# [Exercise description]
The required output is a copy of each line in the material below that includes "level".

# [Dataset content]
• • • • • • •

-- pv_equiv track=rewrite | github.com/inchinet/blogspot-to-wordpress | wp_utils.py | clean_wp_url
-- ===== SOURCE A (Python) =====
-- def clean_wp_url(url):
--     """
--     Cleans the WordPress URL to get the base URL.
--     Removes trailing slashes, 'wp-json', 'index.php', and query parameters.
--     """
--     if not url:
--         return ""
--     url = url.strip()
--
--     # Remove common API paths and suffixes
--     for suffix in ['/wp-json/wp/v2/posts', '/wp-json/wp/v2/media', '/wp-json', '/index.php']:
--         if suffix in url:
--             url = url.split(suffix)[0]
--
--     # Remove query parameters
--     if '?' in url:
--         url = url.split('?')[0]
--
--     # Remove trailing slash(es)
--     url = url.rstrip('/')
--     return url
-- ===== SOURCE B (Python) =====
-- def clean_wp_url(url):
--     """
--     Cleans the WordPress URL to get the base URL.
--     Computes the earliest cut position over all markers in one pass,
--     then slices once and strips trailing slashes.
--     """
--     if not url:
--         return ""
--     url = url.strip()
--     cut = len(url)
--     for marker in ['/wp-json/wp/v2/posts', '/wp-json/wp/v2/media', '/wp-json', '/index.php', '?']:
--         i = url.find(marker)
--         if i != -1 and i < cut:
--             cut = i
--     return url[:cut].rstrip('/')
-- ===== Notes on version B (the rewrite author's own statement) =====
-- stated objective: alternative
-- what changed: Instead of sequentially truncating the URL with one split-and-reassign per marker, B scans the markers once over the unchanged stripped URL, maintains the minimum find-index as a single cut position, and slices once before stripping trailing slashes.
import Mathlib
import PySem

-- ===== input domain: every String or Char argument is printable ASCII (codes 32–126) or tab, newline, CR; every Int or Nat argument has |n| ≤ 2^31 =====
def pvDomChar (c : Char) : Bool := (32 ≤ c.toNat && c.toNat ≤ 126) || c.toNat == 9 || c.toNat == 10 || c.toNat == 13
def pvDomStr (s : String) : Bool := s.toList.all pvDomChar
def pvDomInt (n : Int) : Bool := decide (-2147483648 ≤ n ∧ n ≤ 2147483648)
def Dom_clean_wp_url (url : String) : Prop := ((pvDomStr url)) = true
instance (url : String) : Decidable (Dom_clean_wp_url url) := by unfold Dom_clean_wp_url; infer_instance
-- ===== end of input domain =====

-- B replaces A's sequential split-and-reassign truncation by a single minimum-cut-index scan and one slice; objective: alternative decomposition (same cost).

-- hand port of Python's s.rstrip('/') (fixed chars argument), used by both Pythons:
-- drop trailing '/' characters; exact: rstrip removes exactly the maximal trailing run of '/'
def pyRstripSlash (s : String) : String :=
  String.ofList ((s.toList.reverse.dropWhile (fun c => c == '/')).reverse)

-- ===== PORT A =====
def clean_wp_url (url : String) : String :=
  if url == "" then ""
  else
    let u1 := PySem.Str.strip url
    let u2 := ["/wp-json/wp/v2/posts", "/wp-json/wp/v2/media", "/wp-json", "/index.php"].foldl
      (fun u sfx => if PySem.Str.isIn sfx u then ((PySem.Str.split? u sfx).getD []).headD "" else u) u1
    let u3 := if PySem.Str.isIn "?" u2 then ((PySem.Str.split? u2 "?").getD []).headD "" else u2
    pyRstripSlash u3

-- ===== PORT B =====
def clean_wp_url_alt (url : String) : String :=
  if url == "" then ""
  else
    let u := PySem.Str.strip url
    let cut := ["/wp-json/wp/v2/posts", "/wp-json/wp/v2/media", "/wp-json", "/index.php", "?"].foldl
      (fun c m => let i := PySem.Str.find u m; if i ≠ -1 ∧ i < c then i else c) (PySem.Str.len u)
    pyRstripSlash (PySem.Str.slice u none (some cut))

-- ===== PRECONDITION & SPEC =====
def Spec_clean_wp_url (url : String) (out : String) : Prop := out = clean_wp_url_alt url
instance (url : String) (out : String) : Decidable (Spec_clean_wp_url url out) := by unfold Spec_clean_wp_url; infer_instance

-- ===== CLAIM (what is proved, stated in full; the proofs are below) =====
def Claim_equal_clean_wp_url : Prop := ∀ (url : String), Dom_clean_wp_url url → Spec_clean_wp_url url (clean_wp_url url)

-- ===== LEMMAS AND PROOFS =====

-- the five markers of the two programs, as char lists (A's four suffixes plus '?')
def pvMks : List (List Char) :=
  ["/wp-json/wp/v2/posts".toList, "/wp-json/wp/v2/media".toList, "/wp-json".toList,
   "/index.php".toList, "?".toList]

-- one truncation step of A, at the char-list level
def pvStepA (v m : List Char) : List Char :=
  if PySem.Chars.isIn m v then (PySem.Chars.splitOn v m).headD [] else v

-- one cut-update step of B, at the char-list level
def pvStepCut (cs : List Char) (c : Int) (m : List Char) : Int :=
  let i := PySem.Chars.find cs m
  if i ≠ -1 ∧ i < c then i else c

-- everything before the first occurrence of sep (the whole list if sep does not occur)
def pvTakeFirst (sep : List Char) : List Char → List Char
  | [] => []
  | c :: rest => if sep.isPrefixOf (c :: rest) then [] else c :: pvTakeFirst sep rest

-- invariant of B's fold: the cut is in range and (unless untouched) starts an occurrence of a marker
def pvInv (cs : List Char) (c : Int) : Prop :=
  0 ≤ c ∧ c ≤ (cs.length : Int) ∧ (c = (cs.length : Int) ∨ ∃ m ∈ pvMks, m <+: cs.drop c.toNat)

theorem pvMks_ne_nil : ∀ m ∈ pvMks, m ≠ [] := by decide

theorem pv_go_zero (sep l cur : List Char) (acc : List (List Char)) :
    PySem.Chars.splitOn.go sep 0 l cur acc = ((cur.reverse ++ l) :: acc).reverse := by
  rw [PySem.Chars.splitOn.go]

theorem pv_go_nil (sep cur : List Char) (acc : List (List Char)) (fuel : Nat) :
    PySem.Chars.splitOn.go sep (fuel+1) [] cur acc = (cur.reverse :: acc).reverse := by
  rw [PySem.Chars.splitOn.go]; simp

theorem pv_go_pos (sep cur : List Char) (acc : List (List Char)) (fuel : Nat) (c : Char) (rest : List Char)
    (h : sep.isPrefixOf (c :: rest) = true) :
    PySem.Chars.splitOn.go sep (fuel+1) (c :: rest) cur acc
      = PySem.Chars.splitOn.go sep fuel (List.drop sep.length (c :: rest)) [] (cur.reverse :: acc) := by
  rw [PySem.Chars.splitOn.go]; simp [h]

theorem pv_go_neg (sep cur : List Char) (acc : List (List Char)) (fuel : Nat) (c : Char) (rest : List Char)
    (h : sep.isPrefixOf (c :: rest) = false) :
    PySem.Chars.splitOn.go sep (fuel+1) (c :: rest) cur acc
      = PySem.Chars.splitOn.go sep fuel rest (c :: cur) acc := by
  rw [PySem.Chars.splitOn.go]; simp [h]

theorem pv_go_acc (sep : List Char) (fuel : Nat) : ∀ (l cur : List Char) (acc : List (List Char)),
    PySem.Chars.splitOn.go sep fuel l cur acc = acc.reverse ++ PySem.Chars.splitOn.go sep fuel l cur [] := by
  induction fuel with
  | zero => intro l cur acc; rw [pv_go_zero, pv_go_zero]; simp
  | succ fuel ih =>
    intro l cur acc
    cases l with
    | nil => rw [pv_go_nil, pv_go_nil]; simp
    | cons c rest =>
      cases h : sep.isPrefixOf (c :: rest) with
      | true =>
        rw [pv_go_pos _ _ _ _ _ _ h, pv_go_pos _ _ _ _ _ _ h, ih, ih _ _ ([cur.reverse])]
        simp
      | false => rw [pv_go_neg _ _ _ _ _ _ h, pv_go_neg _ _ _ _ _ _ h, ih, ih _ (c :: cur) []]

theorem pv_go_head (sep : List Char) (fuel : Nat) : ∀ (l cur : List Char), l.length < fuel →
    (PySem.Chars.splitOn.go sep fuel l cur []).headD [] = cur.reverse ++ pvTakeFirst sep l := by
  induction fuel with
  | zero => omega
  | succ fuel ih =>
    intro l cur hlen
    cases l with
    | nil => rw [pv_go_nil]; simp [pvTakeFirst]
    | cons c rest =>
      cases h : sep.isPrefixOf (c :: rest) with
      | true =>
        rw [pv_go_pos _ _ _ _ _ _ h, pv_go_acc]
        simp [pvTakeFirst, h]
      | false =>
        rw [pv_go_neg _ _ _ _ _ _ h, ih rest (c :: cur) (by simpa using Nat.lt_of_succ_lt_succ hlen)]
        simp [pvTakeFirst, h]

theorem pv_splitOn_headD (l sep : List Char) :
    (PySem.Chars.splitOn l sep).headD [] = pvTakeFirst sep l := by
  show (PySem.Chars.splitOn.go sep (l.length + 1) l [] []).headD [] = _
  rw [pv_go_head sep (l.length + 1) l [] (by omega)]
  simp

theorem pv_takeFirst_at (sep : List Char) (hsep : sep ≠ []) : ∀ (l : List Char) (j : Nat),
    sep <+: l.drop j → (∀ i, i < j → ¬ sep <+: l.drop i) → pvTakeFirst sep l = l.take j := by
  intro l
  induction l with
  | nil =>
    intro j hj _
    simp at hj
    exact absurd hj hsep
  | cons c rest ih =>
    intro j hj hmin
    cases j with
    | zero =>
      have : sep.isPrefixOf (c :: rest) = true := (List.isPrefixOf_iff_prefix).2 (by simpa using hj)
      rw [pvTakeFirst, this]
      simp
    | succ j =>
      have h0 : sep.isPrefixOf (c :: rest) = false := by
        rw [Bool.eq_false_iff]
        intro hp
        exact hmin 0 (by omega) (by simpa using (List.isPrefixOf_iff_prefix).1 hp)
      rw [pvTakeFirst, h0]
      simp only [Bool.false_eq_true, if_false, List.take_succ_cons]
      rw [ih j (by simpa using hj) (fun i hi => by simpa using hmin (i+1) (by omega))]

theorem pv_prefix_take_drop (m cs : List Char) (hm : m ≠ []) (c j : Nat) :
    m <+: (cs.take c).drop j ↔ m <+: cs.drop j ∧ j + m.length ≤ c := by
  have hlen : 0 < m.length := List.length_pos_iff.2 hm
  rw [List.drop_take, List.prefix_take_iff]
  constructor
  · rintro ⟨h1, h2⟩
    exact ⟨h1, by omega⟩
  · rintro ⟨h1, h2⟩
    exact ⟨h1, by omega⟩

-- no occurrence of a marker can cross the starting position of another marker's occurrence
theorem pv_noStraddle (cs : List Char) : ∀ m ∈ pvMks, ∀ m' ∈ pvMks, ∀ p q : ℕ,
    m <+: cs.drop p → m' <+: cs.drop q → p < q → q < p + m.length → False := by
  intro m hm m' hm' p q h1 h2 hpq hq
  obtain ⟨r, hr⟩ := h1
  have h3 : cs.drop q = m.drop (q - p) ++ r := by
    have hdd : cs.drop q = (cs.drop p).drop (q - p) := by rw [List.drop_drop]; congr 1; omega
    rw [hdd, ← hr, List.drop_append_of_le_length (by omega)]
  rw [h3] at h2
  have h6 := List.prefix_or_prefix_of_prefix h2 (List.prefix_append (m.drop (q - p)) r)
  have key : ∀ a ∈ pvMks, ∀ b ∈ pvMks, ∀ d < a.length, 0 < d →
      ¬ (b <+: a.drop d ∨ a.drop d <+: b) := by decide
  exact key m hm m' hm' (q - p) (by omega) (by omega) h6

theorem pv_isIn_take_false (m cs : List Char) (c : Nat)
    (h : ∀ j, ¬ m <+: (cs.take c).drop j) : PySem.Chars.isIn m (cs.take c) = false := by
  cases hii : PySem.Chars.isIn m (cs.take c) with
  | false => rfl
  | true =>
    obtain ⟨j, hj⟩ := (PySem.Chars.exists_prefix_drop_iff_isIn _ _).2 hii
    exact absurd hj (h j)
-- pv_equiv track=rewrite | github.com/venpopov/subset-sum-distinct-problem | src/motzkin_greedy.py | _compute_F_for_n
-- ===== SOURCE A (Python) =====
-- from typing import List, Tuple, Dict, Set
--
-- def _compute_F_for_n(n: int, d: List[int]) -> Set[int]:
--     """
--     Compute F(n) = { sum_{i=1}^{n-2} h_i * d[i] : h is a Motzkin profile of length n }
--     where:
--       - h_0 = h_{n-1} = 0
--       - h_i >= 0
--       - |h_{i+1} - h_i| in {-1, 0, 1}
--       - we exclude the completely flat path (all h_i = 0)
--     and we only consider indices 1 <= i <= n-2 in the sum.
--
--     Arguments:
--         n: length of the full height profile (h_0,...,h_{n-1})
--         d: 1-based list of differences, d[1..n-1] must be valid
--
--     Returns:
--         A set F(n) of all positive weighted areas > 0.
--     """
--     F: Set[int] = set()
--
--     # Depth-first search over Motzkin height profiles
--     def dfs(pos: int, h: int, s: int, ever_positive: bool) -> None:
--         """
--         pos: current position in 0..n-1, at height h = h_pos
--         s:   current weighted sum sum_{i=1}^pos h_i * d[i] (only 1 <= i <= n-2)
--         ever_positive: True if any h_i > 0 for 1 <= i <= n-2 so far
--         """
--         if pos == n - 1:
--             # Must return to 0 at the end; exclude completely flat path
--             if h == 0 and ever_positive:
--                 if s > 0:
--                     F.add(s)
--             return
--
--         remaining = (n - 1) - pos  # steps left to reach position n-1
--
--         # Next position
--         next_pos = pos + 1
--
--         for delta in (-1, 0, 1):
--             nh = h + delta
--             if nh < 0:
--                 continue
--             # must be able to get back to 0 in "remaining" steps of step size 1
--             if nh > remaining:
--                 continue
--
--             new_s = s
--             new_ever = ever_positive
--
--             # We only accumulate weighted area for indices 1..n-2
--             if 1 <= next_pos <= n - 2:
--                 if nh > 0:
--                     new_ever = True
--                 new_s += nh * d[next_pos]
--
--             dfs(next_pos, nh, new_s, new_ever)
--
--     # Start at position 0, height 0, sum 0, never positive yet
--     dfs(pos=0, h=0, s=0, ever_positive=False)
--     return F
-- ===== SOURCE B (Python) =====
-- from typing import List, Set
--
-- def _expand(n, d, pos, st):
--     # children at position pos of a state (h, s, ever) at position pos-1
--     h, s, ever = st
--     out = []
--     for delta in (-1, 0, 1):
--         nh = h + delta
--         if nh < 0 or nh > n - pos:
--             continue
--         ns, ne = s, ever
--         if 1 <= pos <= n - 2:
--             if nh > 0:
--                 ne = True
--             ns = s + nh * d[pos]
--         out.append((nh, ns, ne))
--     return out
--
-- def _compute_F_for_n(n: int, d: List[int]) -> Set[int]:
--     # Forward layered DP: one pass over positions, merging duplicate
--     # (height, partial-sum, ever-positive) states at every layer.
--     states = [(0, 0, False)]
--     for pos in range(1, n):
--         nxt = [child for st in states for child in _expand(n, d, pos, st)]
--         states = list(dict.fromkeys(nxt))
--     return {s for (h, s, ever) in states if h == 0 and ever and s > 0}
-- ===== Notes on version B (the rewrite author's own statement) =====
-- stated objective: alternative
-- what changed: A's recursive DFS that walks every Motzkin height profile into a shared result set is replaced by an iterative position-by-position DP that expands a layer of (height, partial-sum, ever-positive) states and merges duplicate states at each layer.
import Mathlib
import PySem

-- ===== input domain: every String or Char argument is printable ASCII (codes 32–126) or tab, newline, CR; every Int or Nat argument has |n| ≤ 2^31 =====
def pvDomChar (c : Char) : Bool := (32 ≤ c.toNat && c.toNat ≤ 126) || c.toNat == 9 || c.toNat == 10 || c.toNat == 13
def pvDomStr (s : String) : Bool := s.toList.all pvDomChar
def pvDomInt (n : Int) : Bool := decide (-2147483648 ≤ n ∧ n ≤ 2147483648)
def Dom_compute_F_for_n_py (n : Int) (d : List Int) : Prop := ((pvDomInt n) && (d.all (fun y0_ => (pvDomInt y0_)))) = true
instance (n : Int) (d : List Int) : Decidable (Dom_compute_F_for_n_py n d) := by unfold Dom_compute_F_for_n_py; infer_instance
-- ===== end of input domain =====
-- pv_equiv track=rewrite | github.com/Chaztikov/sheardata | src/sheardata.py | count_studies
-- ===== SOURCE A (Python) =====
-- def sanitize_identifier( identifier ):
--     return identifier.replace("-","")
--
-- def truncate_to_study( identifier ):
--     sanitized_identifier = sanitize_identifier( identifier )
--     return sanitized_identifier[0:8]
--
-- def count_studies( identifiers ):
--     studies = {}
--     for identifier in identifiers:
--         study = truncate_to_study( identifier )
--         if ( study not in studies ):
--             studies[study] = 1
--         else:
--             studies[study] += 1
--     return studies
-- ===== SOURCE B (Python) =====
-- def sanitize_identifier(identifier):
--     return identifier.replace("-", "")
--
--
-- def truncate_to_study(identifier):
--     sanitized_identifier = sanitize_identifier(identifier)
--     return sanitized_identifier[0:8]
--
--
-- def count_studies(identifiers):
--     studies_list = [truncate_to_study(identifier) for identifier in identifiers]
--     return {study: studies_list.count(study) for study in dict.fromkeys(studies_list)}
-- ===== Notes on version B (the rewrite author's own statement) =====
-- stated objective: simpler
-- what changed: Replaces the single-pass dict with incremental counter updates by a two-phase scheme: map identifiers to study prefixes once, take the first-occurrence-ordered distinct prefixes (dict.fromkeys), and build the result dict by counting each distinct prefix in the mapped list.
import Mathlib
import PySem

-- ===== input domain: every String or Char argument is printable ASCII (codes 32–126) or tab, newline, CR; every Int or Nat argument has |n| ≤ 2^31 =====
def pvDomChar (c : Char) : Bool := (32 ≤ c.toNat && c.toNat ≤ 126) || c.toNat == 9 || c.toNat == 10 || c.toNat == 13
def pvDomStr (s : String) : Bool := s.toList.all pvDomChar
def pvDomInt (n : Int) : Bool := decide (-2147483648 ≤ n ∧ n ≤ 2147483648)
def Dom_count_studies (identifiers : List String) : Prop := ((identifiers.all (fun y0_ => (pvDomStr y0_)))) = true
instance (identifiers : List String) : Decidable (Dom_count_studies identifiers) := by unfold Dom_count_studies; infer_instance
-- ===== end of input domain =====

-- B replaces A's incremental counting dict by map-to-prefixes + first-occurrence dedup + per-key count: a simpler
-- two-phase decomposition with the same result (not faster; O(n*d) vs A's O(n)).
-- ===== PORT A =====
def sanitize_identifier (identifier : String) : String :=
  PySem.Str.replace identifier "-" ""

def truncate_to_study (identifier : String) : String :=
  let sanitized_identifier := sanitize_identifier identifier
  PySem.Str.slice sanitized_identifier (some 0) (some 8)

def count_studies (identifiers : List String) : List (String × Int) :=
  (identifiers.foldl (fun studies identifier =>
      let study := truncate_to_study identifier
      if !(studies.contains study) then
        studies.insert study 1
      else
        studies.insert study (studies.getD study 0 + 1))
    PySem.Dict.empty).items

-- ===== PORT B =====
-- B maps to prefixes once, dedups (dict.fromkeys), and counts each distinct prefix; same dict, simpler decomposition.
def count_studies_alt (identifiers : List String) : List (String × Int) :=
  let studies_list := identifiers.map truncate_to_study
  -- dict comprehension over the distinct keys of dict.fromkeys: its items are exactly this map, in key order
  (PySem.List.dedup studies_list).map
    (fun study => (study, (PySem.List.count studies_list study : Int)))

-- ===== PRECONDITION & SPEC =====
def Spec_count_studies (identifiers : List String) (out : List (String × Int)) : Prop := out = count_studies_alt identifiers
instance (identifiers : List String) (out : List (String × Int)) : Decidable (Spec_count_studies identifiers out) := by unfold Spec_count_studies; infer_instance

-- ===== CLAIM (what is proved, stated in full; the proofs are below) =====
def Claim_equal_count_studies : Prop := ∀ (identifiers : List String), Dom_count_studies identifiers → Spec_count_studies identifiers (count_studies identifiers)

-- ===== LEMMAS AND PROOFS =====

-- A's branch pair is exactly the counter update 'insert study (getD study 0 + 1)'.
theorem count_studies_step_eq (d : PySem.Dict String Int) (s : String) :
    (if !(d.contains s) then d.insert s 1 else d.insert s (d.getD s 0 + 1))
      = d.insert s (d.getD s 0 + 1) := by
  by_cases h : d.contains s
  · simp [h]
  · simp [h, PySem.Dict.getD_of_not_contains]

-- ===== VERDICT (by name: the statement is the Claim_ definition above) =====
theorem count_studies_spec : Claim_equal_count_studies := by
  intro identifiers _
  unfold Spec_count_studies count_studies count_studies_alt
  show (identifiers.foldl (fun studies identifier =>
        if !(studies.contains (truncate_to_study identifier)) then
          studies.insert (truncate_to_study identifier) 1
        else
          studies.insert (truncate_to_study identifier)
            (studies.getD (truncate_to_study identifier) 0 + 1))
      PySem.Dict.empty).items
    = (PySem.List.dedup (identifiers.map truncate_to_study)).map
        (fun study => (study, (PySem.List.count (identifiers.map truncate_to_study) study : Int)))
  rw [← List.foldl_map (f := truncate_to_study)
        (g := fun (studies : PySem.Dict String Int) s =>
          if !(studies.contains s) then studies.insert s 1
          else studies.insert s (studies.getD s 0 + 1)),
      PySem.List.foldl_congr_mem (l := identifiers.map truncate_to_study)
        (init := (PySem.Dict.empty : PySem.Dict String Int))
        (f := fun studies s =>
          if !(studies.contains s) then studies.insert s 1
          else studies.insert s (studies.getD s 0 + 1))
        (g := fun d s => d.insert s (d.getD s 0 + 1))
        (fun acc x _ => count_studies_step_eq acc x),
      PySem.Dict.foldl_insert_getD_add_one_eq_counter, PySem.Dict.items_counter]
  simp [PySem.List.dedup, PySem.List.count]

• • • • • • •

# [Solution to the exercise]
-- one truncation step of A, at the char-list level
-- one cut-update step of B, at the char-list level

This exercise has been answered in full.